RECORDS FOR THIS EXERCISE section start

-- B rewrites A's compound-index bookkeeping (collect-all-indices, global min/max contiguity
-- test, truncate-at-first-gap) as one forward scan over the first compound run, and the
-- PUNCT merge as single slice assignments; equal return value on Pre_ (both mutate in place).

-- ===== PORT A =====
-- A's `for i in range(len(indexs)-1): if indexs[i+1]-indexs[i] != 1: indexs = indexs[:i+1]; break`
def pvTruncA (l : List Nat) (i : Nat) : List Nat :=
  if _h : i < l.length - 1 then
    if l.getD (i + 1) 0 - l.getD i 0 ≠ 1 then l.take (i + 1)
    else pvTruncA l (i + 1)
  else l
termination_by l.length - 1 - i

-- A's `for i in range(len(text)): if "-" in text[i]: Reduced = text[i]; break` (Reduced = "No change" before it)
def pvDashLoopA (text : List String) (i : Nat) : String :=
  if _h : i < text.length then
    if PySem.Str.isIn "-" (text.getD i "") then text.getD i ""
    else pvDashLoopA text (i + 1)
  else "No change"
termination_by text.length - i

-- A from the `Reduced = "No change"` line on (operates on the already-mutated dep/text)
def pvStage2A (dep1 text1 : List String) : String :=
  if "compound" ∈ dep1 then
    let indexs := (List.range dep1.length).foldl
        (fun acc token => if dep1.getD token "" == "compound" then acc ++ [token] else acc) ([] : List Nat)
    let indexs2 :=
      if ((PySem.List.max? indexs (fun x => x)).getD 0) - ((PySem.List.min? indexs (fun x => x)).getD 0)
          == indexs.length - 1 then
        indexs ++ [((PySem.List.max? indexs (fun x => x)).getD 0) + 1]
      else
        let tr := pvTruncA indexs 0
        tr ++ [((PySem.List.max? tr (fun x => x)).getD 0) + 1]
    -- itemgetter(*indexs)(text): an out-of-range index is an IndexError, excluded by Pre_
    let newText := indexs2.map (fun idx => text1.getD idx "")
    let reduced := PySem.Str.join " " newText
    if reduced ≠ PySem.Str.join " " text1 then reduced ++ "_com" else "No change"
  else
    let reduced := pvDashLoopA text1 0
    if reduced ≠ PySem.Str.join " " text1 then reduced ++ "_com" else "No change"

def function_compound_extraction (dep : List String) (text : List String) (pos : List String) : String :=
  -- A mutates dep/text/pos in place; pos (and pos_a) is never read after the merge block,
  -- so only the mutated dep/text are carried (the claim is about the return value).
  let ind := (PySem.List.index? pos "PUNCT").getD 0
  let dt :=
    if "PUNCT" ∈ pos then
      let aux := PySem.List.slice text (some ((ind : Int) - 1)) (some ((ind : Int) + 2))
      let dep_a := PySem.List.pyGetD dep ((ind : Int) + 1) ""     -- dep[ind+1]; IndexError outside Pre_
      let text' := PySem.List.pySetD text ((ind : Int) - 1) (PySem.Str.join "" aux)
      let text'' := text'.take ind ++ text'.drop (ind + 2)        -- del text[ind:ind+2]
      let dep' := dep.take ind ++ dep.drop (ind + 2)              -- del dep[ind:ind+2]
      let dep'' := PySem.List.pySetD dep' ((ind : Int) - 1) dep_a -- dep[ind-1] = dep_a
      (dep'', text'')
    else (dep, text)
  pvStage2A dt.1 dt.2

-- ===== PORT B =====
-- Python slice assignment xs[a:b] = v (clamped bounds; an empty slice inserts at the start bound)
def pvSliceAssign (xs : List String) (a b : Int) (v : List String) : List String :=
  let a' := PySem.List.clampIdx xs.length a
  let b' := max a' (PySem.List.clampIdx xs.length b)
  xs.take a' ++ v ++ xs.drop b'

-- B's `while k + 1 < len(dep) and dep[k+1] == "compound": k += 1`
def pvRunEnd (dep : List String) (k : Nat) : Nat :=
  if _h : k + 1 < dep.length then
    if dep.getD (k + 1) "" == "compound" then pvRunEnd dep (k + 1) else k
  else k
termination_by dep.length - k
-- pv_equiv track=rewrite | github.com/MDAUBEITEMANYA/Homework | interview/three.py | find_characters_least_one
-- ===== SOURCE A (Python) =====
-- from typing import List
--
-- def find_characters_least_one(my_strings: List[str]):
--     character_list = []
--     for i in my_strings:
--         for j in i:
--             character_list.append(j)
--     character_list = list(set(character_list))
--     character_list.sort()
--     return character_list
-- ===== SOURCE B (Python) =====
-- def find_characters_least_one(my_strings):
--     all_chars = sorted(c for s in my_strings for c in s)
--     result = []
--     for c in all_chars:
--         if not result or result[-1] != c:
--             result.append(c)
--     return result
-- ===== Notes on version B (the rewrite author's own statement) =====
-- stated objective: alternative
-- what changed: A dedupes with a set and then sorts the unique characters; B sorts the full flattened character list first and removes adjacent duplicates in one linear scan.
import Mathlib
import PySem

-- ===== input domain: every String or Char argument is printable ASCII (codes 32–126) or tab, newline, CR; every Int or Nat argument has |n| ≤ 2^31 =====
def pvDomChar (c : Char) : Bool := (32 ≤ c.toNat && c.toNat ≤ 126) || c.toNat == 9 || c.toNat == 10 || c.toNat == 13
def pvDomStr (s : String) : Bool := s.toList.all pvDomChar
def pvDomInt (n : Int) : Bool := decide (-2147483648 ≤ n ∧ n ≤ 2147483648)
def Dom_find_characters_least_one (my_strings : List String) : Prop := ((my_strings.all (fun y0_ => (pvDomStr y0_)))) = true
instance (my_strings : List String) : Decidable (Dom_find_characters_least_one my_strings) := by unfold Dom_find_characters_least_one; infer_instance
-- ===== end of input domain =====

-- B replaces A's dedupe-with-a-set-then-sort by sort-everything-then-drop-adjacent-duplicates (alternative decomposition, same result).

-- ===== PORT A =====
-- for i in my_strings: for j in i: character_list.append(j); then list(set(...)); then .sort()
def find_characters_least_one (my_strings : List String) : List String :=
  let character_list : List String :=
    my_strings.foldl (fun acc s =>
      s.toList.foldl (fun acc2 c => acc2 ++ [String.mk [c]]) acc) []
  let character_list := PySem.Set.ofList character_list
  PySem.List.sorted character_list (fun x => x) false

-- ===== PORT B =====
-- all_chars = sorted(flattened chars); then one pass keeping a char only when it differs from the last kept one
def find_characters_least_one_alt (my_strings : List String) : List String :=
  let all_chars : List String :=
    PySem.List.sorted
      (my_strings.foldl (fun acc s => acc ++ s.toList.map (fun c => String.mk [c])) [])
      (fun x => x) false
  all_chars.foldl (fun result c =>
    if result = [] ∨ result.getLast? ≠ some c then result ++ [c] else result) []

-- ===== PRECONDITION & SPEC =====
def Spec_find_characters_least_one (my_strings : List String) (out : List String) : Prop := out = find_characters_least_one_alt my_strings
instance (my_strings : List String) (out : List String) : Decidable (Spec_find_characters_least_one my_strings out) := by unfold Spec_find_characters_least_one; infer_instance

-- ===== CLAIM (what is proved, stated in full; the proofs are below) =====
def Claim_equal_find_characters_least_one : Prop := ∀ (my_strings : List String), Dom_find_characters_least_one my_strings → Spec_find_characters_least_one my_strings (find_characters_least_one my_strings)

-- ===== LEMMAS AND PROOFS =====

-- the two flattening folds build the same list of one-character strings
theorem pv_flatten_eq (my_strings : List String) (acc : List String) :
    my_strings.foldl (fun acc s =>
      s.toList.foldl (fun acc2 c => acc2 ++ [String.mk [c]]) acc) acc
    = my_strings.foldl (fun acc s => acc ++ s.toList.map (fun c => String.mk [c])) acc := by
  induction my_strings generalizing acc with
  | nil => rfl
  | cons s rest ih =>
      simp only [List.foldl_cons, PySem.List.foldl_append_singleton_eq_map]

-- in a strictly increasing list, the last element bounds every element
theorem pv_le_getLast {α : Type} [LinearOrder α] (l : List α) (m : α)
    (hp : l.Pairwise (· < ·)) (hm : l.getLast? = some m) : ∀ a ∈ l, a ≤ m := by
  induction l with
  | nil => simp at hm
  | cons x t ih =>
      intro a ha
      cases t with
      | nil =>
          simp at hm ha; simp [ha, hm]
      | cons y t' =>
          rw [List.getLast?_cons_cons] at hm
          rcases List.mem_cons.mp ha with rfl | ha
          · have hmem : m ∈ y :: t' := List.mem_of_getLast? hm
            exact le_of_lt ((List.pairwise_cons.mp hp).1 m hmem)
          · exact ih (List.pairwise_cons.mp hp).2 hm a ha

-- invariant of B's adjacent-dedup fold over a ≤-sorted list
theorem pv_dedup_fold {α : Type} [LinearOrder α] [DecidableEq α] :
    ∀ (xs acc : List α), xs.Pairwise (· ≤ ·) → acc.Pairwise (· < ·) →
    (∀ a ∈ acc, ∀ b ∈ xs, a ≤ b) →
    (xs.foldl (fun result c =>
        if result = [] ∨ result.getLast? ≠ some c then result ++ [c] else result) acc).Pairwise (· < ·)
    ∧ ∀ y, y ∈ xs.foldl (fun result c =>
        if result = [] ∨ result.getLast? ≠ some c then result ++ [c] else result) acc
        ↔ (y ∈ acc ∨ y ∈ xs) := by
  intro xs
  induction xs with
  | nil => intro acc _ hacc _; simpa using hacc
  | cons c rest ih =>
      intro acc hxs hacc hle
      have hxs' : rest.Pairwise (· ≤ ·) := (List.pairwise_cons.mp hxs).2
      have hcrest : ∀ b ∈ rest, c ≤ b := (List.pairwise_cons.mp hxs).1
      simp only [List.foldl_cons]
      by_cases hcond : acc = [] ∨ acc.getLast? ≠ some c
      · rw [if_pos hcond]
        have hlt : ∀ a ∈ acc, a < c := by
          intro a ha
          rcases hcond with h0 | hne
          · subst h0; simp at ha
          · have hane : acc ≠ [] := by rintro rfl; simp at ha
            obtain ⟨m, hm⟩ := List.getLast?_isSome.mpr hane |> Option.isSome_iff_exists.mp
            have ham : a ≤ m := pv_le_getLast acc m hacc hm a ha
            have hmc : m ≤ c := hle m (List.mem_of_getLast? hm) c (List.mem_cons_self ..)
            have : m ≠ c := by intro h; exact hne (h ▸ hm)
            exact lt_of_le_of_lt ham (lt_of_le_of_ne hmc this)
        have hacc' : (acc ++ [c]).Pairwise (· < ·) := by
          rw [List.pairwise_append]
          exact ⟨hacc, List.pairwise_singleton _ _, by intro a ha b hb; simp at hb; subst hb; exact hlt a ha⟩
        have hle' : ∀ a ∈ acc ++ [c], ∀ b ∈ rest, a ≤ b := by
          intro a ha b hb
          rcases List.mem_append.mp ha with ha | ha
          · exact hle a ha b (List.mem_cons_of_mem _ hb)
          · simp at ha; subst ha; exact hcrest b hb
        obtain ⟨h1, h2⟩ := ih (acc ++ [c]) hxs' hacc' hle'
        refine ⟨h1, fun y => ?_⟩
        rw [h2 y]; simp [List.mem_append]; tauto
      · rw [if_neg hcond]
        push_neg at hcond
        have hcmem : c ∈ acc := List.mem_of_getLast? hcond.2
        have hle' : ∀ a ∈ acc, ∀ b ∈ rest, a ≤ b :=
          fun a ha b hb => hle a ha b (List.mem_cons_of_mem _ hb)
        obtain ⟨h1, h2⟩ := ih acc hxs' hacc hle'
        refine ⟨h1, fun y => ?_⟩
        rw [h2 y]
        constructor
        · tauto
        · rintro (hy | hy) <;> simp_all
          rcases hy with rfl | hy
          · exact Or.inl hcmem
          · exact Or.inr hy

-- ===== VERDICT (by name: the statement is the Claim_ definition above) =====
theorem find_characters_least_one_spec : Claim_equal_find_characters_least_one := by
  intro my_strings _
  unfold Spec_find_characters_least_one find_characters_least_one find_characters_least_one_alt
  simp only [pv_flatten_eq]
  set flat := my_strings.foldl (fun acc s => acc ++ s.toList.map (fun c => String.mk [c])) [] with hflat
  set srt := PySem.List.sorted flat (fun x => x) false with hsrt
  have hpw : srt.Pairwise (· ≤ ·) := PySem.List.sorted_pairwise flat (fun x => x) ..
  obtain ⟨hB1, hB2⟩ := pv_dedup_fold srt [] hpw (List.Pairwise.nil) (by simp)
  set B := srt.foldl (fun result c =>
      if result = [] ∨ result.getLast? ≠ some c then result ++ [c] else result) [] with hB
  have hBnodup : B.Nodup := hB1.imp (fun h => ne_of_lt h)
  have hmemB : ∀ y, y ∈ B ↔ y ∈ flat := by
    intro y; rw [hB2 y]; simp [hsrt, PySem.List.mem_sorted]
  have hperm : B.Perm (PySem.Set.ofList flat) := by
    rw [List.perm_ext_iff_of_nodup hBnodup (PySem.Set.nodup_ofList flat)]
    intro y; rw [hmemB y, PySem.Set.mem_ofList]
  exact PySem.List.sorted_eq_of_perm_of_pairwise_lt _ _ (fun x => x) hperm hB1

RECORDS FOR THIS EXERCISE section end

▶ _WORK ITEM_
Please reproduce exactly the lines above, beginning with the first and ending with the line that contains "if l.getD (i", and include nothing outside that range.

▶ _RESULT OF THIS EXERCISE_
-- B rewrites A's compound-index bookkeeping (collect-all-indices, global min/max contiguity
-- test, truncate-at-first-gap) as one forward scan over the first compound run, and the
-- PUNCT merge as single slice assignments; equal return value on Pre_ (both mutate in place).

-- ===== PORT A =====
-- A's `for i in range(len(indexs)-1): if indexs[i+1]-indexs[i] != 1: indexs = indexs[:i+1]; break`
def pvTruncA (l : List Nat) (i : Nat) : List Nat :=
  if _h : i < l.length - 1 then
    if l.getD (i + 1) 0 - l.getD i 0 ≠ 1 then l.take (i + 1)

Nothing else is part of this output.